[Opening Extracted data section]

-- pv_equiv track=rewrite | github.com/Sophiarong/chinese-ner-cnn-bilstm-transformer-bert | loss/calculate_loss.py | ans2region
-- ===== SOURCE A (Python) =====
-- def ans2region(dev_tag_list):
--     """
--     将单句答案转换为区间
--     :param dev_tag_list: 原始的数字序列（标准）
--     :return: “商品 和 服务[0,2,3,0,2]”将返回[(0, 2), (2, 3), (3, 5)]
--     """
--     region = []
--     start = 0
--     for i, num in enumerate(dev_tag_list):
--         if num == 'E' or num == 'S':
--             end = i+1
--             region.append((start, end))
--             start = end
--     return region
-- ===== SOURCE B (Python) =====
-- def ans2region(dev_tag_list):
--     def first_boundary(tags):
--         for j, t in enumerate(tags):
--             if t == 'E' or t == 'S':
--                 return j
--         return None
--
--     def go(tags, offset):
--         j = first_boundary(tags)
--         if j is None:
--             return []
--         end = offset + j + 1
--         return [(offset, end)] + go(tags[j + 1:], end)
--
--     return go(dev_tag_list, 0)
-- ===== Notes on version B (the rewrite author's own statement) =====
-- stated objective: alternative
-- what changed: Replaces A's single stateful fold with a running start by recursive segment splitting: locate the first boundary tag, emit one region, and recurse on the sliced-off remainder with an advanced offset.
import Mathlib
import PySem

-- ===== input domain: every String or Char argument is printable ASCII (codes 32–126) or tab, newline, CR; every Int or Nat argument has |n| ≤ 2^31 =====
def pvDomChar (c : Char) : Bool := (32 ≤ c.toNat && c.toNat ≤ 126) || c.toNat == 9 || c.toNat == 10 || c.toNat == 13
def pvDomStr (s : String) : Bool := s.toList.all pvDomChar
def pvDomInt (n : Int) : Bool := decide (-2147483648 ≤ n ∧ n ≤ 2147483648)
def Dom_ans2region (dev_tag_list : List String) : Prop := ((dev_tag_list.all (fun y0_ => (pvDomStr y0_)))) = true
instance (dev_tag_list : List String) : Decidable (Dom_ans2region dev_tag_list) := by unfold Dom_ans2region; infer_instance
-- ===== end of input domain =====

-- B replaces A's single stateful fold (running `start`) by recursive segment splitting:
-- find the first boundary tag, emit one region, recurse on the remainder (objective: alternative).

-- ===== PORT A =====
def ans2region (dev_tag_list : List String) : List (Int × Int) :=
  ((PySem.List.enumerate dev_tag_list).foldl
    (fun (st : List (Int × Int) × Int) (p : Int × String) =>
      if p.2 = "E" ∨ p.2 = "S" then (st.1 ++ [(st.2, p.1 + 1)], p.1 + 1) else st)
    ([], 0)).1

-- ===== PORT B =====
-- first_boundary: index of the first 'E'/'S' tag, None if there is none
def firstBoundary (tags : List String) : Option Nat :=
  tags.findIdx? (fun t => t = "E" ∨ t = "S")

-- the inner recursive helper go(tags, offset); tags[j+1:] is List.drop (j+1) (exact for this nonneg slice)
def goRegions (tags : List String) (offset : Int) : List (Int × Int) :=
  match hfb : firstBoundary tags with
  | none => []
  | some j => [(offset, offset + j + 1)] ++ goRegions (tags.drop (j + 1)) (offset + j + 1)
termination_by tags.length
decreasing_by
  have hj : j < tags.length := by
    have := List.findIdx?_eq_some_iff_findIdx_eq.mp hfb
    omega
  simp [List.length_drop]
  omega

def ans2region_alt (dev_tag_list : List String) : List (Int × Int) :=
  goRegions dev_tag_list 0

-- ===== PRECONDITION & SPEC =====
def Spec_ans2region (dev_tag_list : List String) (out : List (Int × Int)) : Prop := out = ans2region_alt dev_tag_list
instance (dev_tag_list : List String) (out : List (Int × Int)) : Decidable (Spec_ans2region dev_tag_list out) := by unfold Spec_ans2region; infer_instance

-- ===== CLAIM (what is proved, stated in full; the proofs are below) =====
def Claim_equal_ans2region : Prop := ∀ (dev_tag_list : List String), Dom_ans2region dev_tag_list → Spec_ans2region dev_tag_list (ans2region dev_tag_list)

-- ===== LEMMAS AND PROOFS =====

-- generalisation of goRegions with the region start decoupled from the enumeration offset
def hReg (tags : List String) (st off : Int) : List (Int × Int) :=
  match firstBoundary tags with
  | none => []
  | some j => (st, off + j + 1) :: goRegions (tags.drop (j + 1)) (off + j + 1)

theorem goRegions_eq_hReg (tags : List String) (off : Int) :
    goRegions tags off = hReg tags off off := by
  rw [goRegions, hReg]
  cases firstBoundary tags <;> simp

theorem hReg_cons (x : String) (xs : List String) (st off : Int) :
    hReg (x :: xs) st off =
      if x = "E" ∨ x = "S" then (st, off + 1) :: goRegions xs (off + 1)
      else hReg xs st (off + 1) := by
  by_cases hx : x = "E" ∨ x = "S"
  · have : firstBoundary (x :: xs) = some 0 := by
      simp [firstBoundary, List.findIdx?_cons, hx]
    simp [hReg, this, hx]
  · have h1 : firstBoundary (x :: xs) = (firstBoundary xs).map (· + 1) := by
      simp [firstBoundary, List.findIdx?_cons, hx]
    simp only [hReg, h1, hx, if_false]
    cases hE : firstBoundary xs with
    | none => simp
    | some j =>
      simp only [Option.map_some]
      have harith : off + (↑(j + 1) : Int) + 1 = off + 1 + ↑j + 1 := by push_cast; ring
      rw [List.drop_succ_cons, harith]

-- loop invariant for A's fold
theorem ans2region_loop (l : List String) (off : Int) (acc : List (Int × Int)) (st : Int) :
    ((PySem.List.enumerate l off).foldl
      (fun (q : List (Int × Int) × Int) (p : Int × String) =>
        if p.2 = "E" ∨ p.2 = "S" then (q.1 ++ [(q.2, p.1 + 1)], p.1 + 1) else q)
      (acc, st)).1 = acc ++ hReg l st off := by
  induction l generalizing off acc st with
  | nil => simp [hReg, firstBoundary, PySem.List.enumerate_nil]
  | cons x xs ih =>
    rw [PySem.List.enumerate_cons, List.foldl_cons, hReg_cons]
    by_cases h : x = "E" ∨ x = "S"
    · simp only [h, if_pos]
      rw [ih, goRegions_eq_hReg]
      simp
    · simp only [h, if_false]
      rw [ih]

-- ===== VERDICT (by name: the statement is the Claim_ definition above) =====
theorem ans2region_spec : Claim_equal_ans2region := by
  intro l _
  show ans2region l = ans2region_alt l
  unfold ans2region ans2region_alt
  rw [ans2region_loop l 0 [] 0, goRegions_eq_hReg]
  simp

[Closing Extracted data section]

● **Task**
Set every line of the data down again, word for word.

● **Answer below**
-- pv_equiv track=rewrite | github.com/Sophiarong/chinese-ner-cnn-bilstm-transformer-bert | loss/calculate_loss.py | ans2region
-- ===== SOURCE A (Python) =====
-- def ans2region(dev_tag_list):
--     """
--     将单句答案转换为区间
--     :param dev_tag_list: 原始的数字序列（标准）
--     :return: “商品 和 服务[0,2,3,0,2]”将返回[(0, 2), (2, 3), (3, 5)]
--     """
--     region = []
--     start = 0
--     for i, num in enumerate(dev_tag_list):
--         if num == 'E' or num == 'S':
--             end = i+1
--             region.append((start, end))
--             start = end
--     return region
-- ===== SOURCE B (Python) =====
-- def ans2region(dev_tag_list):
--     def first_boundary(tags):
--         for j, t in enumerate(tags):
--             if t == 'E' or t == 'S':
--                 return j
--         return None
--
--     def go(tags, offset):
--         j = first_boundary(tags)
--         if j is None:
--             return []
--         end = offset + j + 1
--         return [(offset, end)] + go(tags[j + 1:], end)
--
--     return go(dev_tag_list, 0)
-- ===== Notes on version B (the rewrite author's own statement) =====
-- stated objective: alternative
-- what changed: Replaces A's single stateful fold with a running start by recursive segment splitting: locate the first boundary tag, emit one region, and recurse on the sliced-off remainder with an advanced offset.
import Mathlib
import PySem

-- ===== input domain: every String or Char argument is printable ASCII (codes 32–126) or tab, newline, CR; every Int or Nat argument has |n| ≤ 2^31 =====
def pvDomChar (c : Char) : Bool := (32 ≤ c.toNat && c.toNat ≤ 126) || c.toNat == 9 || c.toNat == 10 || c.toNat == 13
def pvDomStr (s : String) : Bool := s.toList.all pvDomChar
def pvDomInt (n : Int) : Bool := decide (-2147483648 ≤ n ∧ n ≤ 2147483648)
def Dom_ans2region (dev_tag_list : List String) : Prop := ((dev_tag_list.all (fun y0_ => (pvDomStr y0_)))) = true
instance (dev_tag_list : List String) : Decidable (Dom_ans2region dev_tag_list) := by unfold Dom_ans2region; infer_instance
-- ===== end of input domain =====

-- B replaces A's single stateful fold (running `start`) by recursive segment splitting:
-- find the first boundary tag, emit one region, recurse on the remainder (objective: alternative).

-- ===== PORT A =====
def ans2region (dev_tag_list : List String) : List (Int × Int) :=
  ((PySem.List.enumerate dev_tag_list).foldl
    (fun (st : List (Int × Int) × Int) (p : Int × String) =>
      if p.2 = "E" ∨ p.2 = "S" then (st.1 ++ [(st.2, p.1 + 1)], p.1 + 1) else st)
    ([], 0)).1

-- ===== PORT B =====
-- first_boundary: index of the first 'E'/'S' tag, None if there is none
def firstBoundary (tags : List String) : Option Nat :=
  tags.findIdx? (fun t => t = "E" ∨ t = "S")

-- the inner recursive helper go(tags, offset); tags[j+1:] is List.drop (j+1) (exact for this nonneg slice)
def goRegions (tags : List String) (offset : Int) : List (Int × Int) :=
  match hfb : firstBoundary tags with
  | none => []
  | some j => [(offset, offset + j + 1)] ++ goRegions (tags.drop (j + 1)) (offset + j + 1)
termination_by tags.length
decreasing_by
  have hj : j < tags.length := by
    have := List.findIdx?_eq_some_iff_findIdx_eq.mp hfb
    omega
  simp [List.length_drop]
  omega

def ans2region_alt (dev_tag_list : List String) : List (Int × Int) :=
  goRegions dev_tag_list 0

-- ===== PRECONDITION & SPEC =====
def Spec_ans2region (dev_tag_list : List String) (out : List (Int × Int)) : Prop := out = ans2region_alt dev_tag_list
instance (dev_tag_list : List String) (out : List (Int × Int)) : Decidable (Spec_ans2region dev_tag_list out) := by unfold Spec_ans2region; infer_instance

-- ===== CLAIM (what is proved, stated in full; the proofs are below) =====
def Claim_equal_ans2region : Prop := ∀ (dev_tag_list : List String), Dom_ans2region dev_tag_list → Spec_ans2region dev_tag_list (ans2region dev_tag_list)

-- ===== LEMMAS AND PROOFS =====

-- generalisation of goRegions with the region start decoupled from the enumeration offset
def hReg (tags : List String) (st off : Int) : List (Int × Int) :=
  match firstBoundary tags with
  | none => []
  | some j => (st, off + j + 1) :: goRegions (tags.drop (j + 1)) (off + j + 1)

theorem goRegions_eq_hReg (tags : List String) (off : Int) :
    goRegions tags off = hReg tags off off := by
  rw [goRegions, hReg]
  cases firstBoundary tags <;> simp

theorem hReg_cons (x : String) (xs : List String) (st off : Int) :
    hReg (x :: xs) st off =
      if x = "E" ∨ x = "S" then (st, off + 1) :: goRegions xs (off + 1)
      else hReg xs st (off + 1) := by
  by_cases hx : x = "E" ∨ x = "S"
  · have : firstBoundary (x :: xs) = some 0 := by
      simp [firstBoundary, List.findIdx?_cons, hx]
    simp [hReg, this, hx]
  · have h1 : firstBoundary (x :: xs) = (firstBoundary xs).map (· + 1) := by
      simp [firstBoundary, List.findIdx?_cons, hx]
    simp only [hReg, h1, hx, if_false]
    cases hE : firstBoundary xs with
    | none => simp
    | some j =>
      simp only [Option.map_some]
      have harith : off + (↑(j + 1) : Int) + 1 = off + 1 + ↑j + 1 := by push_cast; ring
      rw [List.drop_succ_cons, harith]

-- loop invariant for A's fold
theorem ans2region_loop (l : List String) (off : Int) (acc : List (Int × Int)) (st : Int) :
    ((PySem.List.enumerate l off).foldl
      (fun (q : List (Int × Int) × Int) (p : Int × String) =>
        if p.2 = "E" ∨ p.2 = "S" then (q.1 ++ [(q.2, p.1 + 1)], p.1 + 1) else q)
      (acc, st)).1 = acc ++ hReg l st off := by
  induction l generalizing off acc st with
  | nil => simp [hReg, firstBoundary, PySem.List.enumerate_nil]
  | cons x xs ih =>
    rw [PySem.List.enumerate_cons, List.foldl_cons, hReg_cons]
    by_cases h : x = "E" ∨ x = "S"
    · simp only [h, if_pos]
      rw [ih, goRegions_eq_hReg]
      simp
    · simp only [h, if_false]
      rw [ih]

-- ===== VERDICT (by name: the statement is the Claim_ definition above) =====
theorem ans2region_spec : Claim_equal_ans2region := by
  intro l _
  show ans2region l = ans2region_alt l
  unfold ans2region ans2region_alt
  rw [ans2region_loop l 0 [] 0, goRegions_eq_hReg]
  simp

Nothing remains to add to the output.